1.1 Description of the Model and the Main Result

We define a non-nearest-neighbour random walk \(\mathbf {X }:= (X_n)_{n\ge 0}\), which describes the position of a particle moving in a cookie environment on the integers \(\mathbb {Z}\) as follows. For any integer n, set \([n] = \{1, 2, \ldots , n\}\). Let M and L be positive integers, \(\nu \) and \((q_j)_{j\in [M]}\) be probability measures on \(\Lambda :=\{-L, -L+1,\dots ,-1,1 \}\). Initially, each vertex in \(\mathbb {Z}\) is assigned a stack of M cookies and we set \(X_0=0\). Suppose that \(X_n =x\) and by time n there are exactly remaining \(M-j+1\) cookie(s) at site x with some \(j\in [M]\). Before the particle jumps to a different location, it eats one cookie and jumps to site \(x+i\), \(i\in \Lambda \), with probability \(q_j(i)\). On the other hand, if the stack of cookies at x is empty then it jumps to site \(x+i\), \(i\in \Lambda \) with probability \(\nu (i)\). More formally, denote by \((\mathcal {F}_n)_{n\ge 0}\) the natural filtration of \(\mathbf {X }\). For each \(i\in \Lambda \)

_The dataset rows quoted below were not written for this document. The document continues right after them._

-- pv_equiv track=rewrite | github.com/MRJR0101/unified_url_toolkit | specialized/security_analyzer.py | parse_robots_meta_tag
-- ===== SOURCE A (Python) =====
-- from typing import TYPE_CHECKING, Dict, List, Optional
--
-- def parse_robots_meta_tag(meta_content: str) -> Dict[str, bool]:
--     """
--     Parse robots meta tag content.
--
--     Args:
--         meta_content: Content of meta robots tag
--
--     Returns:
--         Dictionary of directives
--
--     Example:
--         >>> parse_robots_meta_tag("noindex, nofollow")
--         {'noindex': True, 'nofollow': True}
--     """
--     directives = {}
--
--     for directive in meta_content.lower().split(","):
--         directive = directive.strip()
--
--         if directive in (
--             "index",
--             "noindex",
--             "follow",
--             "nofollow",
--             "noarchive",
--             "nosnippet",
--             "noimageindex",
--             "none",
--             "all",
--         ):
--             directives[directive] = True
--
--     return directives
-- ===== SOURCE B (Python) =====
-- VALID_DIRECTIVES = {
--     "index", "noindex", "follow", "nofollow", "noarchive",
--     "nosnippet", "noimageindex", "none", "all",
-- }
--
--
-- def parse_robots_meta_tag(meta_content: str):
--     tokens = [t.strip() for t in meta_content.lower().split(",")]
--     hits = set(tokens) & VALID_DIRECTIVES
--     return dict.fromkeys(sorted(hits, key=tokens.index), True)
-- ===== Notes on version B (the rewrite author's own statement) =====
-- stated objective: idiomatic
-- what changed: Replaces the per-token loop-with-branch and dict mutation by building the token list once, intersecting set(tokens) with a module-level constant set of valid directives, and constructing the result with dict.fromkeys over the intersection ordered by first occurrence.
import Mathlib
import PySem

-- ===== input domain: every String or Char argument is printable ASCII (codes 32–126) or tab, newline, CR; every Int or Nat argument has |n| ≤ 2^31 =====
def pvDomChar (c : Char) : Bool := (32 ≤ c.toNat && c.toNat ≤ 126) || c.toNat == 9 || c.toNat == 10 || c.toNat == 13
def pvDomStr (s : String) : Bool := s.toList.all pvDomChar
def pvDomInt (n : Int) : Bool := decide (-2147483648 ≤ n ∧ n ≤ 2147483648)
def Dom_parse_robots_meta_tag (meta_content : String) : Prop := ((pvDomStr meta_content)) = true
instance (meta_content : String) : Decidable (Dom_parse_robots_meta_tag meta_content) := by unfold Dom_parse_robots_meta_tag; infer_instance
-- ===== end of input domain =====

-- B replaces A's per-token loop-and-branch dict mutation by one set intersection
-- (set(tokens) & VALID_DIRECTIVES) ordered by first occurrence — idiomatic, same cost.


-- ===== PORT A =====
-- the literal tuple of valid directives A tests membership in
def pvValid : List String :=
  ["index", "noindex", "follow", "nofollow", "noarchive",
   "nosnippet", "noimageindex", "none", "all"]

-- literal transliteration of A: loop over meta_content.lower().split(","), strip,
-- test membership, directives[directive] = True; return the dict (as its items list).
-- split? is exact here: the separator "," is non-empty, so Python's split never raises.
def parse_robots_meta_tag (meta_content : String) : List (String × Bool) :=
  (((PySem.Str.split? (PySem.Str.lower meta_content) ",").getD []).foldl
    (fun d s =>
      let directive := PySem.Str.strip s
      if pvValid.contains directive then PySem.Dict.insert d directive true else d)
    PySem.Dict.empty).items

-- ===== PORT B =====
-- module-level constant set VALID_DIRECTIVES of Source B
def pvValidSet : PySem.Set String :=
  PySem.Set.ofList
    ["index", "noindex", "follow", "nofollow", "noarchive",
     "nosnippet", "noimageindex", "none", "all"]

-- literal transliteration of B: tokens = [t.strip() for t in meta_content.lower().split(",")];
-- hits = set(tokens) & VALID_DIRECTIVES; dict.fromkeys(sorted(hits, key=tokens.index), True).
-- tokens.index(t) is total on hits (every hit occurs in tokens), ported as index? with getD 0.
def parse_robots_meta_tag_alt (meta_content : String) : List (String × Bool) :=
  let tokens := ((PySem.Str.split? (PySem.Str.lower meta_content) ",").getD []).map PySem.Str.strip
  let hits := PySem.Set.inter (PySem.Set.ofList tokens) pvValidSet
  (PySem.List.sorted hits (fun t => (PySem.List.index? tokens t).getD 0) false).map
    (fun t => (t, true))

-- ===== PRECONDITION & SPEC =====
def Spec_parse_robots_meta_tag (meta_content : String) (out : List (String × Bool)) : Prop := out = parse_robots_meta_tag_alt meta_content
instance (meta_content : String) (out : List (String × Bool)) : Decidable (Spec_parse_robots_meta_tag meta_content out) := by unfold Spec_parse_robots_meta_tag; infer_instance

-- ===== CLAIM (what is proved, stated in full; the proofs are below) =====
def Claim_equal_parse_robots_meta_tag : Prop := ∀ (meta_content : String), Dom_parse_robots_meta_tag meta_content → Spec_parse_robots_meta_tag meta_content (parse_robots_meta_tag meta_content)

-- ===== LEMMAS AND PROOFS =====

-- membership test on the dicts A builds: keys are exactly s
theorem pv_contains_mk (s : List String) (t : String) :
    (PySem.Dict.mk (s.map (fun a => (a, true)))).contains t = s.contains t := by
  simp [PySem.Dict.contains_eq_decide_mem_keys, PySem.Dict.keys_mk]

-- inserting True at key t into such a dict is Set.add on the key list
theorem pv_insert_mk (s : List String) (t : String) :
    PySem.Dict.insert (PySem.Dict.mk (s.map (fun a => (a, true)))) t true
      = PySem.Dict.mk ((PySem.Set.add s t).map (fun a => (a, true))) := by
  apply PySem.Dict.ext
  rw [PySem.Dict.items_insert]
  by_cases hm : t ∈ s
  · rw [pv_contains_mk]
    simp only [List.contains_eq_mem, hm, decide_true, if_true, PySem.Set.add_of_mem hm]
    simp only [List.map_map]
    apply List.map_congr_left
    intro a _
    by_cases h : a = t <;> simp [h]
  · rw [pv_contains_mk]
    simp [List.contains_eq_mem, hm]

-- A's whole loop: strip, test membership, insert True — items are Set.update of the keys
theorem pv_foldA (raws : List String) : ∀ s : List String,
    ((raws.foldl
      (fun d t =>
        let directive := PySem.Str.strip t
        if pvValid.contains directive then PySem.Dict.insert d directive true else d)
      (PySem.Dict.mk (s.map (fun a => (a, true))))).items)
    = (PySem.Set.update s ((raws.map PySem.Str.strip).filter
        (fun t => pvValid.contains t))).map (fun a => (a, true)) := by
  induction raws with
  | nil => intro s; simp [PySem.Set.update_nil]
  | cons r rs ih =>
    intro s
    simp only [List.foldl_cons, List.map_cons, List.filter_cons]
    by_cases hc : pvValid.contains (PySem.Str.strip r)
    · simp only [hc, if_true, pv_insert_mk, ih, PySem.Set.update_cons]
    · simp only [hc, Bool.false_eq_true, if_false, ih]

-- set(...) commutes with filtering
theorem pv_ofList_filter (p : String → Bool) (xs : List String) :
    PySem.Set.ofList (xs.filter p) = (PySem.Set.ofList xs).filter p := by
  induction xs using List.reverseRecOn with
  | nil => rfl
  | append_singleton xs x ih =>
    rw [List.filter_append, PySem.Set.ofList_append_singleton]
    by_cases hp : p x
    · simp only [List.filter_cons, hp, if_true, List.filter_nil,
        PySem.Set.ofList_append_singleton, ih]
      by_cases hm : x ∈ xs
      · rw [PySem.Set.add_of_mem ((PySem.Set.mem_ofList _ _).2 hm), PySem.Set.add_of_mem]
        simp [List.mem_filter, PySem.Set.mem_ofList, hm, hp]
      · rw [PySem.Set.add_of_not_mem (fun h => hm ((PySem.Set.mem_ofList _ _).1 h)),
          PySem.Set.add_of_not_mem, List.filter_append]
        · simp [hp]
        · simp [List.mem_filter, PySem.Set.mem_ofList, hm]
    · simp only [List.filter_cons, hp, Bool.false_eq_true, if_false, List.filter_nil,
        List.append_nil, ih]
      by_cases hm : x ∈ xs
      · rw [PySem.Set.add_of_mem ((PySem.Set.mem_ofList _ _).2 hm)]
      · rw [PySem.Set.add_of_not_mem (fun h => hm ((PySem.Set.mem_ofList _ _).1 h)),
          List.filter_append]
        simp [hp]

-- the elements of set(xs) are in strictly increasing order of first occurrence in xs
theorem pv_pairwise_idx (xs : List String) :
    (PySem.Set.ofList xs).Pairwise
      (fun a b => ((PySem.List.index? xs a).getD 0) < ((PySem.List.index? xs b).getD 0)) := by
  induction xs using List.reverseRecOn with
  | nil => simp [PySem.Set.ofList_nil]
  | append_singleton xs x ih =>
    rw [PySem.Set.ofList_append_singleton]
    have transport : ∀ a, a ∈ PySem.Set.ofList xs →
        PySem.List.index? (xs ++ [x]) a = PySem.List.index? xs a := by
      intro a ha
      exact PySem.List.index?_append_of_mem _ ((PySem.Set.mem_ofList _ _).1 ha)
    by_cases hm : x ∈ xs
    · rw [PySem.Set.add_of_mem ((PySem.Set.mem_ofList _ _).2 hm)]
      refine ih.imp_of_mem ?_
      intro a b ha hb h
      rw [transport a ha, transport b hb]
      exact h
    · rw [PySem.Set.add_of_not_mem (fun h => hm ((PySem.Set.mem_ofList _ _).1 h))]
      rw [List.pairwise_append]
      refine ⟨ih.imp_of_mem ?_, List.pairwise_singleton _ _, ?_⟩
      · intro a b ha hb h
        rw [transport a ha, transport b hb]; exact h
      · intro a ha b hb
        rw [List.mem_singleton] at hb; subst hb
        rw [transport a ha, PySem.List.index?_append_singleton_self _ _ hm]
        have haxs : a ∈ xs := (PySem.Set.mem_ofList _ _).1 ha
        obtain ⟨k, hk⟩ := Option.isSome_iff_exists.1
          ((PySem.List.index?_isSome_iff _ _).2 haxs)
        obtain ⟨hlt, -, -⟩ := PySem.List.getElem_of_index?_eq_some hk
        rw [hk]
        simpa using hlt

-- ===== VERDICT (by name: the statement is the Claim_ definition above) =====
theorem parse_robots_meta_tag_spec : Claim_equal_parse_robots_meta_tag := by
  intro mc _
  unfold Spec_parse_robots_meta_tag parse_robots_meta_tag parse_robots_meta_tag_alt
  have hvalid : pvValidSet = pvValid := by decide
  generalize (PySem.Str.split? (PySem.Str.lower mc) ",").getD [] = raws
  have hinter : PySem.Set.inter (PySem.Set.ofList (raws.map PySem.Str.strip)) pvValidSet
      = (PySem.Set.ofList (raws.map PySem.Str.strip)).filter (fun t => pvValid.contains t) := by
    show (PySem.Set.ofList (raws.map PySem.Str.strip)).filter
        (fun x => PySem.Set.contains pvValidSet x) = _
    apply List.filter_congr
    intro x _
    rw [PySem.Set.contains_eq_listContains, hvalid]
  have hsorted : PySem.List.sorted
      ((PySem.Set.ofList (raws.map PySem.Str.strip)).filter (fun t => pvValid.contains t))
      (fun t => (PySem.List.index? (raws.map PySem.Str.strip) t).getD 0) false
      = (PySem.Set.ofList (raws.map PySem.Str.strip)).filter (fun t => pvValid.contains t) := by
    apply PySem.List.sorted_eq_self_of_pairwise
    exact ((pv_pairwise_idx _).filter _).imp (fun h => le_of_lt h)
  show _ = (PySem.List.sorted
      (PySem.Set.inter (PySem.Set.ofList (raws.map PySem.Str.strip)) pvValidSet)
      (fun t => (PySem.List.index? (raws.map PySem.Str.strip) t).getD 0) false).map
      (fun t => (t, true))
  rw [show (PySem.Dict.empty : PySem.Dict String Bool)
        = PySem.Dict.mk (([] : List String).map (fun a => (a, true))) from rfl,
    pv_foldA, PySem.Set.update_nil_left, pv_ofList_filter, hinter, hsorted]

$$\begin{aligned} \mathbb {P}\left( X_{n+1}=X_n+i | \mathcal {F}_n \right) = \omega (\mathcal {L}(X_n,n),i) \end{aligned}$$

where is the number of visits to vertex \(x\in \mathbb {Z}\) up to time n, and \(\omega : \mathbb {N}\times \Lambda \rightarrow [0,1]\) is the cookie environment given by

$$\begin{aligned} \omega (j,i) =\left\{ \begin{array}{ll} q_{j}(i), \quad &{} \text {if}\ 1\le j \le M,\\ \nu (i), \quad &{} \text {if}\ j > M. \end{array}\right. \end{aligned}$$

Throughout this paper, we make the following assumption.

Assumption A

  1. (i)

    The distribution \(\nu \) has zero mean.

  2. (ii)

    For each \(j\in [M]\), the distribution \(q_j\) has positive mean and \(q_j(1)<1\).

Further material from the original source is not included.